Because the music was a nee to express something out of me, because in terms of what my intake has been in philosophy and spiritual awakenings I needed a channel to express that which wasn’t possible with other musicians, who had a more mundane attitude towards music. They had consciousness, experience and knowledge, but it evolved around concrete music, about the laws of music as regards form, technique and playing experience. They were involved with extending those ranges in a logical, concrete musical way; their attitude didn’t partake of the need to express a Spiritual reality (i.e. Ritual Magic), which I very strongly do. Everything in my life has to be in harmony with the Spiritual life, so with mediumship I’d go into trance and this was the advantage of solo performance because I had complete control of what was coming into me and going out.

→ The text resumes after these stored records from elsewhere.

-- pv_equiv track=rewrite | github.com/Mr-Moody/Tracking-For-Spotify | backend/util.py | sanitise
-- ===== SOURCE A (Python) =====
-- def sanitise(text:str) -> dict:
--     """
--     Returns a dictionary{"text":sanitised text, "invalid":the invalid text located}
--     """
--     BLOCKED_CHARACTERS = ["'", '"', "\\", "/"]
--     invalid = ""
--
--     for index,character in enumerate(text):
--         if character in BLOCKED_CHARACTERS:
--             invalid = character
--             text = text[:index] + text[index + 1:] #removes character from string
--
--     return {"text":text, "invalid":invalid}
-- ===== SOURCE B (Python) =====
-- def sanitise(text:str) -> dict:
--     """
--     Returns a dictionary{"text":sanitised text, "invalid":the invalid text located}
--     """
--     BLOCKED_CHARACTERS = ["'", '"', "\\", "/"]
--     blocked = [c for c in text if c in BLOCKED_CHARACTERS]
--     cleaned = "".join(c for c in text if c not in BLOCKED_CHARACTERS)
--     return {"text": cleaned, "invalid": blocked[-1] if blocked else ""}
-- ===== Notes on version B (the rewrite author's own statement) =====
-- stated objective: simpler
-- what changed: A repeatedly rebuilds the string by slicing at the loop index of the original string while the string shrinks; B simply filters out the blocked characters in one pass and takes the last blocked character as 'invalid'.
-- intended difference: On texts containing two or more blocked characters A's loop index drifts after the first deletion, so A deletes wrong positions and returns a text that still contains blocked characters, while B removes every blocked character, which is the intended sanitisation; the last blocked character recorded is the same in both. — e.g. on sanitise("''"): A returns [("text", "'"), ("invalid", "'")], B returns [("text", ""), ("invalid", "'")]
import Mathlib
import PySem

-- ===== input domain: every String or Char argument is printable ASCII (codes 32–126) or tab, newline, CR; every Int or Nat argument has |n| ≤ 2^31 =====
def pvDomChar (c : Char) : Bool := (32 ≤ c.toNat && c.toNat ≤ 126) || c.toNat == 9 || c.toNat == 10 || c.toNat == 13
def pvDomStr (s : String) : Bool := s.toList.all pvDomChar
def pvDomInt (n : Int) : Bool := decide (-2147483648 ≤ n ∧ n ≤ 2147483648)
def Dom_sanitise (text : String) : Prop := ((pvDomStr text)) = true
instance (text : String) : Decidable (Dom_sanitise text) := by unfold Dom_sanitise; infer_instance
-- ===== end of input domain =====

-- B filters out the blocked characters in one pass (and takes the last blocked one as "invalid")
-- instead of A's repeated slice-and-rebuild at the stale loop index; on texts with ≥ 2 blocked
-- characters A's index drifts and the values differ (see D_sanitise below).

-- ===== PORT A =====
-- BLOCKED_CHARACTERS membership test (a list of one-character strings in Python; the loop tests one character)
def pvBlocked (c : Char) : Bool := c ∈ ['\'', '"', '\\', '/']

-- one iteration of A's loop: state (text, invalid), pair (index, character) from enumerate of the ORIGINAL text
def pvStepA (st : List Char × List Char) (p : Int × Char) : List Char × List Char :=
  if pvBlocked p.2 then
    (PySem.List.slice st.1 none (some p.1) ++ PySem.List.slice st.1 (some (p.1 + 1)) none, [p.2])
  else st

def sanitise (text : String) : List (String × String) :=
  let r := (PySem.List.enumerate text.toList).foldl pvStepA (text.toList, [])
  [("text", String.ofList r.1), ("invalid", String.ofList r.2)]

-- ===== PORT B =====
def sanitise_alt (text : String) : List (String × String) :=
  let blocked := text.toList.filter pvBlocked
  let cleaned := text.toList.filter (fun c => !pvBlocked c)
  [("text", String.ofList cleaned),
   ("invalid", String.ofList (match blocked.getLast? with | some c => [c] | none => []))]

-- ===== PRECONDITION & SPEC =====
-- On texts with ≥ 2 blocked characters A's loop index drifts after the first deletion, so A returns a
-- text still containing blocked characters, while B removes all of them — the intended sanitisation.
def D_sanitise (text : String) : Prop := 2 ≤ text.toList.countP pvBlocked
instance (text : String) : Decidable (D_sanitise text) := by unfold D_sanitise; infer_instance

def Spec_sanitise (text : String) (out : List (String × String)) : Prop := ¬ D_sanitise text → out = sanitise_alt text
instance (text : String) (out : List (String × String)) : Decidable (Spec_sanitise text out) := by unfold Spec_sanitise; infer_instance

def pvDiffWitness_sanitise : String := "''"
def pvDiffWitnessOut_sanitise : (List (String × String)) × (List (String × String)) :=
  ([("text", "'"), ("invalid", "'")], [("text", ""), ("invalid", "'")])

-- ===== CLAIM (what is proved, stated in full; the proofs are below) =====
def Claim_unchanged_sanitise : Prop := ∀ (text : String), Dom_sanitise text → Spec_sanitise text (sanitise text)
def Claim_changed_sanitise : Prop := Dom_sanitise (pvDiffWitness_sanitise) ∧ D_sanitise (pvDiffWitness_sanitise) ∧ sanitise (pvDiffWitness_sanitise) = pvDiffWitnessOut_sanitise.1 ∧ sanitise_alt (pvDiffWitness_sanitise) = pvDiffWitnessOut_sanitise.2 ∧ pvDiffWitnessOut_sanitise.1 ≠ pvDiffWitnessOut_sanitise.2

-- ===== LEMMAS AND PROOFS =====

-- the "invalid" accumulator alone: last blocked character of l, else inv
def pvLastB (l : List Char) (inv : List Char) : List Char :=
  match l with
  | [] => inv
  | c :: t => pvLastB t (if pvBlocked c then [c] else inv)

-- A's step with a Nat loop index, slices resolved to take/drop
lemma pvStepA_nat (cur inv : List Char) (s : Nat) (c : Char) :
    pvStepA (cur, inv) ((s : Int), c)
      = if pvBlocked c then (cur.take s ++ cur.drop (s + 1), [c]) else (cur, inv) := by
  simp only [pvStepA]
  by_cases hb : pvBlocked c
  · simp only [hb, if_true]
    rw [PySem.List.slice_to_natCast,
        show (s : Int) + 1 = ((s + 1 : Nat) : Int) by push_cast; ring,
        PySem.List.slice_from_natCast]
  · simp [hb]

-- a block with no blocked characters leaves A's state unchanged
lemma pvA_skip (l : List Char) : ∀ (s : Nat) (cur inv : List Char),
    l.countP pvBlocked = 0 →
    (PySem.List.enumerate l (s : Int)).foldl pvStepA (cur, inv) = (cur, inv) := by
  induction l with
  | nil => intro s cur inv _; simp [PySem.List.enumerate_nil]
  | cons c t ih =>
    intro s cur inv h
    simp only [List.countP_cons] at h
    have hb : pvBlocked c = false := by
      by_cases hb : pvBlocked c
      · simp [hb] at h
      · simpa using hb
    rw [PySem.List.enumerate_cons, List.foldl_cons, pvStepA_nat, if_neg (by simp [hb]),
        show (s : Int) + 1 = ((s + 1 : Nat) : Int) by push_cast; ring,
        ih (s + 1) cur inv (by omega)]

lemma pvLastB_no (l : List Char) : ∀ inv, l.countP pvBlocked = 0 → pvLastB l inv = inv := by
  induction l with
  | nil => intro inv _; rfl
  | cons c t ih =>
    intro inv h
    simp only [List.countP_cons] at h
    have hb : pvBlocked c = false := by
      by_cases hb : pvBlocked c
      · simp [hb] at h
      · simpa using hb
    simp only [pvLastB, hb, Bool.false_eq_true, if_false]
    exact ih inv (by omega)

lemma pvFilter_no (l : List Char) (h : l.countP pvBlocked = 0) :
    l.filter (fun c => !pvBlocked c) = l := by
  rw [List.filter_eq_self]
  intro a ha
  have := List.countP_eq_zero.mp h a ha
  simpa using this

-- Main: with at most one blocked character A's fold is the filter, with pvLastB as the invalid
lemma pvMain (l : List Char) : ∀ (pre inv : List Char), l.countP pvBlocked ≤ 1 →
    (PySem.List.enumerate l (pre.length : Int)).foldl pvStepA (pre ++ l, inv)
      = (pre ++ l.filter (fun c => !pvBlocked c), pvLastB l inv) := by
  induction l with
  | nil => intro pre inv _; simp [PySem.List.enumerate_nil, pvLastB]
  | cons c t ih =>
    intro pre inv h
    rw [PySem.List.enumerate_cons, List.foldl_cons, pvStepA_nat,
        show (pre.length : Int) + 1 = (((pre ++ [c]).length : Nat) : Int) by simp]
    by_cases hb : pvBlocked c
    · rw [if_pos hb]
      have ht : t.countP pvBlocked = 0 := by
        simp only [List.countP_cons, hb, if_pos] at h; omega
      have htake : (pre ++ c :: t).take pre.length = pre := List.take_left' rfl
      have hdrop : (pre ++ c :: t).drop (pre.length + 1) = t := by
        rw [show pre.length + 1 = (pre ++ [c]).length by simp,
            show pre ++ c :: t = (pre ++ [c]) ++ t by simp, List.drop_left]
      rw [htake, hdrop, pvA_skip t (pre ++ [c]).length (pre ++ t) [c] ht]
      simp [pvLastB, hb, pvLastB_no t [c] ht, pvFilter_no t ht]
    · rw [if_neg hb]
      have hb' : pvBlocked c = false := by simpa using hb
      have ht : t.countP pvBlocked ≤ 1 := by
        simp only [List.countP_cons, hb', Bool.false_eq_true, if_false] at h; omega
      have hih := ih (pre ++ [c]) inv ht
      simp only [List.append_assoc, List.singleton_append] at hih
      rw [hih]
      simp [pvLastB, hb']

lemma pvLastB_getLast (l : List Char) : ∀ inv,
    pvLastB l inv = (match (l.filter pvBlocked).getLast? with | some c => [c] | none => inv) := by
  induction l with
  | nil => intro inv; rfl
  | cons c t ih =>
    intro inv
    by_cases hb : pvBlocked c
    · simp only [pvLastB, hb, if_pos, List.filter_cons]
      rw [ih [c]]
      cases h : t.filter pvBlocked with
      | nil => simp
      | cons e r =>
        rcases hg : (e :: r).getLast? with _ | d
        · exact absurd (List.getLast?_eq_none_iff.mp hg) (by simp)
        · simp [List.getLast?_cons_cons, hg]
    · have hb' : pvBlocked c = false := by simpa using hb
      simp only [pvLastB, hb', Bool.false_eq_true, if_false, List.filter_cons, ih inv]

-- ===== VERDICT (by name: the statements are the Claim_ definitions above) =====
theorem sanitise_spec : Claim_unchanged_sanitise := by
  intro text _ hnD
  unfold D_sanitise at hnD
  have h1 : text.toList.countP pvBlocked ≤ 1 := by omega
  unfold sanitise sanitise_alt
  have h := pvMain text.toList [] [] h1
  simp only [List.length_nil, Nat.cast_zero, List.nil_append] at h
  rw [h, pvLastB_getLast]

theorem sanitise_changed : Claim_changed_sanitise := by
  unfold Claim_changed_sanitise; decide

For instance, when you are in that state, one is in a highly sensitive position and any extraneous noises just completely shatter you; everything that has been built up. The same if you are playing with musicians who are not aware of this use of sound or the inner consciousness (that is why I have often said I am not playing alone; I am in the conscious awareness of a very large Brotherhood of Beings).

What have your solo activities been lately?

I did some television in Paris, represented Great Britain in Brussels with a solo concert, played solo opposite Roland Kirk, played Falmouth and Goldsmith Art Colleges also solo, and a Wigmore Hall concert. I am of course still doing concerts for the Musicians Co-op.

What would you recommend as a typical solo on record?

Well, the only example on record now is with Ovary Lodge, recently made with Keith Tippett and Roy Babington for R.C.A.

What ideas have you for the future?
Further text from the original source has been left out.